-- pv_equiv track=rewrite | github.com/zirui-yuan/CoLLMLight | utils/utils.py | redistribute_vehicles
-- ===== SOURCE A (Python) =====
-- def redistribute_vehicles(vehicle_counts, full_num):
--     n = len(vehicle_counts)
--     for i in range(n):
--         if vehicle_counts[i] > full_num:
--             overflow = vehicle_counts[i] - full_num
--             vehicle_counts[i] = full_num
--             if i + 1 < n:
--                 vehicle_counts[i + 1] += overflow
--
--     return vehicle_counts
-- ===== SOURCE B (Python) =====
-- def redistribute_vehicles(vehicle_counts, full_num):
--     # Closed form: with Q[i] = sum(vehicle_counts[:i]) - i*full_num, the carry
--     # entering cell i is carry[i] = Q[i] - min(Q[0..i]) (running minimum), and
--     # each output cell is x_i + carry[i] - carry[i+1].
--     Q = [0]
--     for x in vehicle_counts:
--         Q.append(Q[-1] + x - full_num)
--     car = []
--     m = 0
--     for q in Q:
--         m = min(m, q)
--         car.append(q - m)
--     for i in range(len(vehicle_counts)):
--         vehicle_counts[i] += car[i] - car[i + 1]
--     return vehicle_counts
-- ===== Notes on version B (the rewrite author's own statement) =====
-- stated objective: alternative
-- what changed: B computes the result in closed form via three staged passes - prefix sums Q[i] = sum(counts[:i]) - i*full_num, a running minimum giving each cell's incoming carry as Q[i] - min(Q[0..i]), and a reconstruction pass x_i + carry[i] - carry[i+1] - instead of A's single pass that pushes each cell's overflow into the next list slot.
import Mathlib
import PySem

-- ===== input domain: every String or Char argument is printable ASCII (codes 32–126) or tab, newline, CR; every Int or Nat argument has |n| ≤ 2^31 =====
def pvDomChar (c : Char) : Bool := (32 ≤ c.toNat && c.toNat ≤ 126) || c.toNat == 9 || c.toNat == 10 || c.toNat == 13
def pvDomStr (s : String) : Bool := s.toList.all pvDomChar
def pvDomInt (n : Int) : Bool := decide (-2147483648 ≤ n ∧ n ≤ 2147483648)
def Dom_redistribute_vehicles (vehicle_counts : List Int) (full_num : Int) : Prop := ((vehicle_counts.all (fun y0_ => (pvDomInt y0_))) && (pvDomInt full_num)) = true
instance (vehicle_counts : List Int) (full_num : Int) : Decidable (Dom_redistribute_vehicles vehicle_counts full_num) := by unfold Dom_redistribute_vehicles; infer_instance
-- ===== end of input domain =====

-- B replaces A's overflow-pushing pass by a closed form in three staged passes (prefix
-- sums, running-minimum carries, reconstruction); objective: alternative. Both Pythons
-- mutate the input list in place and return it; the equivalence proved is about the
-- return value.

-- ===== PORT A =====
-- one iteration of A's loop body at index i on the current list state
def pvStepA (full_num : Int) (n : Nat) (l : List Int) (i : Nat) : List Int :=
  if l.getD i 0 > full_num then
    let overflow := l.getD i 0 - full_num
    let l' := l.set i full_num
    if i + 1 < n then l'.set (i + 1) (l'.getD (i + 1) 0 + overflow) else l'
  else l

def redistribute_vehicles (vehicle_counts : List Int) (full_num : Int) : List Int :=
  let n := vehicle_counts.length
  (List.range n).foldl (pvStepA full_num n) vehicle_counts

-- ===== PORT B =====
-- first pass of Source B: Q[i] = sum of counts[:i] minus i*full_num (q is Q[-1])
def pvQ (full q : Int) : List Int → List Int
  | [] => [q]
  | x :: xs => q :: pvQ full (q + x - full) xs

-- second pass of Source B: carry[i] = Q[i] - running minimum of Q[0..i]
def pvCar (m : Int) : List Int → List Int
  | [] => []
  | q :: qs => (q - min m q) :: pvCar (min m q) qs

-- third pass of Source B: each cell becomes x_i + carry[i] - carry[i+1]
def pvCombine : List Int → List Int → List Int
  | x :: xs, c :: c' :: cs => (x + c - c') :: pvCombine xs (c' :: cs)
  | _, _ => []

def redistribute_vehicles_alt (vehicle_counts : List Int) (full_num : Int) : List Int :=
  pvCombine vehicle_counts (pvCar 0 (pvQ full_num 0 vehicle_counts))

-- ===== PRECONDITION & SPEC =====
def Spec_redistribute_vehicles (vehicle_counts : List Int) (full_num : Int) (out : List Int) : Prop := out = redistribute_vehicles_alt vehicle_counts full_num
instance (vehicle_counts : List Int) (full_num : Int) (out : List Int) : Decidable (Spec_redistribute_vehicles vehicle_counts full_num out) := by unfold Spec_redistribute_vehicles; infer_instance

-- ===== CLAIM =====
def Claim_equal_redistribute_vehicles : Prop := ∀ (vehicle_counts : List Int) (full_num : Int), Dom_redistribute_vehicles vehicle_counts full_num → Spec_redistribute_vehicles vehicle_counts full_num (redistribute_vehicles vehicle_counts full_num)

-- ===== LEMMAS AND PROOFS =====

-- proof-only intermediate: the carry recursion both programs realise
def pvCarry (full_num carry : Int) : List Int → List Int
  | [] => []
  | x :: xs =>
    let v := x + carry
    if v > full_num then full_num :: pvCarry full_num (v - full_num) xs
    else v :: pvCarry full_num 0 xs

theorem pv_set_append (pre : List Int) (x : Int) (xs : List Int) (v : Int) :
    (pre ++ x :: xs).set pre.length v = pre ++ v :: xs := by
  induction pre with
  | nil => rfl
  | cons a t ih => simp [ih]

theorem pvCarry_shift (full_num c x : Int) (xs : List Int) :
    pvCarry full_num c (x :: xs) = pvCarry full_num 0 ((x + c) :: xs) := by
  simp [pvCarry]

theorem pv_key1 (full_num : Int) (xs : List Int) : ∀ (x : Int) (pre : List Int),
    (List.range' pre.length (xs.length + 1)).foldl
        (pvStepA full_num (pre.length + (xs.length + 1))) (pre ++ x :: xs)
      = pre ++ pvCarry full_num 0 (x :: xs) := by
  induction xs with
  | nil =>
    intro x pre
    simp only [List.length_nil, List.range'_succ, List.range'_zero, List.foldl_cons,
      List.foldl_nil]
    by_cases hx : x > full_num
    · have h1 : (pre ++ x :: []).set pre.length full_num = pre ++ full_num :: [] :=
        pv_set_append pre x [] full_num
      simp [pvStepA, hx, h1, pvCarry]
    · simp [pvStepA, hx, pvCarry]
  | cons y ys ih =>
    intro x pre
    rw [List.range'_succ, List.foldl_cons]
    by_cases hx : x > full_num
    · have hstep1 : (pre ++ x :: y :: ys).set pre.length full_num = pre ++ full_num :: y :: ys :=
        pv_set_append pre x (y :: ys) full_num
      have hsz : pvStepA full_num (pre.length + ((y :: ys).length + 1)) (pre ++ x :: y :: ys)
          pre.length = (pre ++ [full_num]) ++ (y + (x - full_num)) :: ys := by
        simp only [List.length_cons]
        simp [pvStepA, hx, hstep1]
      rw [hsz]
      have ih' := ih (y + (x - full_num)) (pre ++ [full_num])
      simp only [List.length_append, List.length_cons, List.length_nil] at ih' ⊢
      rw [show pre.length + (ys.length + 1 + 1) = pre.length + 0 + 1 + (ys.length + 1) by omega]
      rw [show pre.length + 1 = pre.length + 0 + 1 by omega]
      rw [ih']
      rw [show (pvCarry full_num 0 (x :: y :: ys)) =
          full_num :: pvCarry full_num 0 ((y + (x - full_num)) :: ys) by
        rw [show pvCarry full_num 0 (x :: y :: ys) =
            full_num :: pvCarry full_num (x + 0 - full_num) (y :: ys) by simp [pvCarry, hx]]
        rw [pvCarry_shift]
        ring_nf]
      simp
    · have hstep : pvStepA full_num (pre.length + ((y :: ys).length + 1)) (pre ++ x :: y :: ys)
          pre.length = (pre ++ [x]) ++ y :: ys := by
        simp [pvStepA, hx]
      rw [hstep]
      have ih' := ih y (pre ++ [x])
      simp only [List.length_append, List.length_cons, List.length_nil] at ih' ⊢
      rw [show pre.length + (ys.length + 1 + 1) = pre.length + 0 + 1 + (ys.length + 1) by omega]
      rw [show pre.length + 1 = pre.length + 0 + 1 by omega]
      rw [ih']
      simp [pvCarry, hx]

theorem pv_key (full_num : Int) (rest : List Int) :
    (List.range' 0 rest.length).foldl (pvStepA full_num rest.length) rest
      = pvCarry full_num 0 rest := by
  cases rest with
  | nil => simp [pvCarry]
  | cons x xs =>
    have h := pv_key1 full_num xs x []
    simpa using h

-- the closed form realises the carry recursion
theorem pv_closed (full : Int) : ∀ (l : List Int) (q m carry : Int), m ≤ q → carry = q - m →
    pvCombine l (pvCar m (pvQ full q l)) = pvCarry full carry l := by
  intro l
  induction l with
  | nil => intro q m carry _ _; simp [pvCombine, pvCarry]
  | cons x xs ih =>
    intro q m carry hm hc
    have hmin : min m q = m := min_eq_left hm
    cases xs with
    | nil =>
      simp only [pvQ, pvCar, pvCombine, hmin, pvCarry]
      split_ifs with h <;> (apply List.ext_getElem <;> simp <;> omega)
    | cons y ys =>
      have hmm : min (min m (q + x - full)) (q + x - full) = min m (q + x - full) := by
        rw [min_assoc, min_self]
      have hstep : pvCombine (x :: y :: ys) (pvCar m (pvQ full q (x :: y :: ys)))
          = (x + carry - ((q + x - full) - min m (q + x - full)))
            :: pvCombine (y :: ys) (pvCar (min m (q + x - full)) (pvQ full (q + x - full) (y :: ys))) := by
        simp only [pvQ, pvCar, pvCombine, hmin, hc, hmm]
      rw [hstep]
      have htail : pvCombine (y :: ys)
            (pvCar (min m (q + x - full)) (pvQ full (q + x - full) (y :: ys)))
          = pvCarry full ((q + x - full) - min m (q + x - full)) (y :: ys) :=
        ih (q + x - full) (min m (q + x - full)) _ (min_le_right _ _) rfl
      rw [htail]
      rw [show pvCarry full carry (x :: y :: ys)
          = if x + carry > full then full :: pvCarry full (x + carry - full) (y :: ys)
            else (x + carry) :: pvCarry full 0 (y :: ys) from rfl]
      split_ifs with h
      · have h1 : (q + x - full) - min m (q + x - full) = x + carry - full := by omega
        rw [h1]
        congr 1
        omega
      · have h1 : (q + x - full) - min m (q + x - full) = 0 := by omega
        rw [h1]
        congr 1
        omega

-- ===== VERDICT =====
theorem redistribute_vehicles_spec : Claim_equal_redistribute_vehicles := by
  intro l f _
  show redistribute_vehicles l f = redistribute_vehicles_alt l f
  have h := pv_key f l
  have h2 := pv_closed f l 0 0 0 le_rfl (by ring)
  simp only [redistribute_vehicles, redistribute_vehicles_alt, List.range_eq_range']
  rw [h, h2]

*AIM OF THE EXERCISE*. Repeat, exactly and only, the lines from the beginning of the material through the line that contains "def Dom_redistribute_vehicles (vehicle_counts".

*ANSWER TO THIS PROBLEM*.
-- pv_equiv track=rewrite | github.com/zirui-yuan/CoLLMLight | utils/utils.py | redistribute_vehicles
-- ===== SOURCE A (Python) =====
-- def redistribute_vehicles(vehicle_counts, full_num):
--     n = len(vehicle_counts)
--     for i in range(n):
--         if vehicle_counts[i] > full_num:
--             overflow = vehicle_counts[i] - full_num
--             vehicle_counts[i] = full_num
--             if i + 1 < n:
--                 vehicle_counts[i + 1] += overflow
--
--     return vehicle_counts
-- ===== SOURCE B (Python) =====
-- def redistribute_vehicles(vehicle_counts, full_num):
--     # Closed form: with Q[i] = sum(vehicle_counts[:i]) - i*full_num, the carry
--     # entering cell i is carry[i] = Q[i] - min(Q[0..i]) (running minimum), and
--     # each output cell is x_i + carry[i] - carry[i+1].
--     Q = [0]
--     for x in vehicle_counts:
--         Q.append(Q[-1] + x - full_num)
--     car = []
--     m = 0
--     for q in Q:
--         m = min(m, q)
--         car.append(q - m)
--     for i in range(len(vehicle_counts)):
--         vehicle_counts[i] += car[i] - car[i + 1]
--     return vehicle_counts
-- ===== Notes on version B (the rewrite author's own statement) =====
-- stated objective: alternative
-- what changed: B computes the result in closed form via three staged passes - prefix sums Q[i] = sum(counts[:i]) - i*full_num, a running minimum giving each cell's incoming carry as Q[i] - min(Q[0..i]), and a reconstruction pass x_i + carry[i] - carry[i+1] - instead of A's single pass that pushes each cell's overflow into the next list slot.
import Mathlib
import PySem

-- ===== input domain: every String or Char argument is printable ASCII (codes 32–126) or tab, newline, CR; every Int or Nat argument has |n| ≤ 2^31 =====
def pvDomChar (c : Char) : Bool := (32 ≤ c.toNat && c.toNat ≤ 126) || c.toNat == 9 || c.toNat == 10 || c.toNat == 13
def pvDomStr (s : String) : Bool := s.toList.all pvDomChar
def pvDomInt (n : Int) : Bool := decide (-2147483648 ≤ n ∧ n ≤ 2147483648)
def Dom_redistribute_vehicles (vehicle_counts : List Int) (full_num : Int) : Prop := ((vehicle_counts.all (fun y0_ => (pvDomInt y0_))) && (pvDomInt full_num)) = true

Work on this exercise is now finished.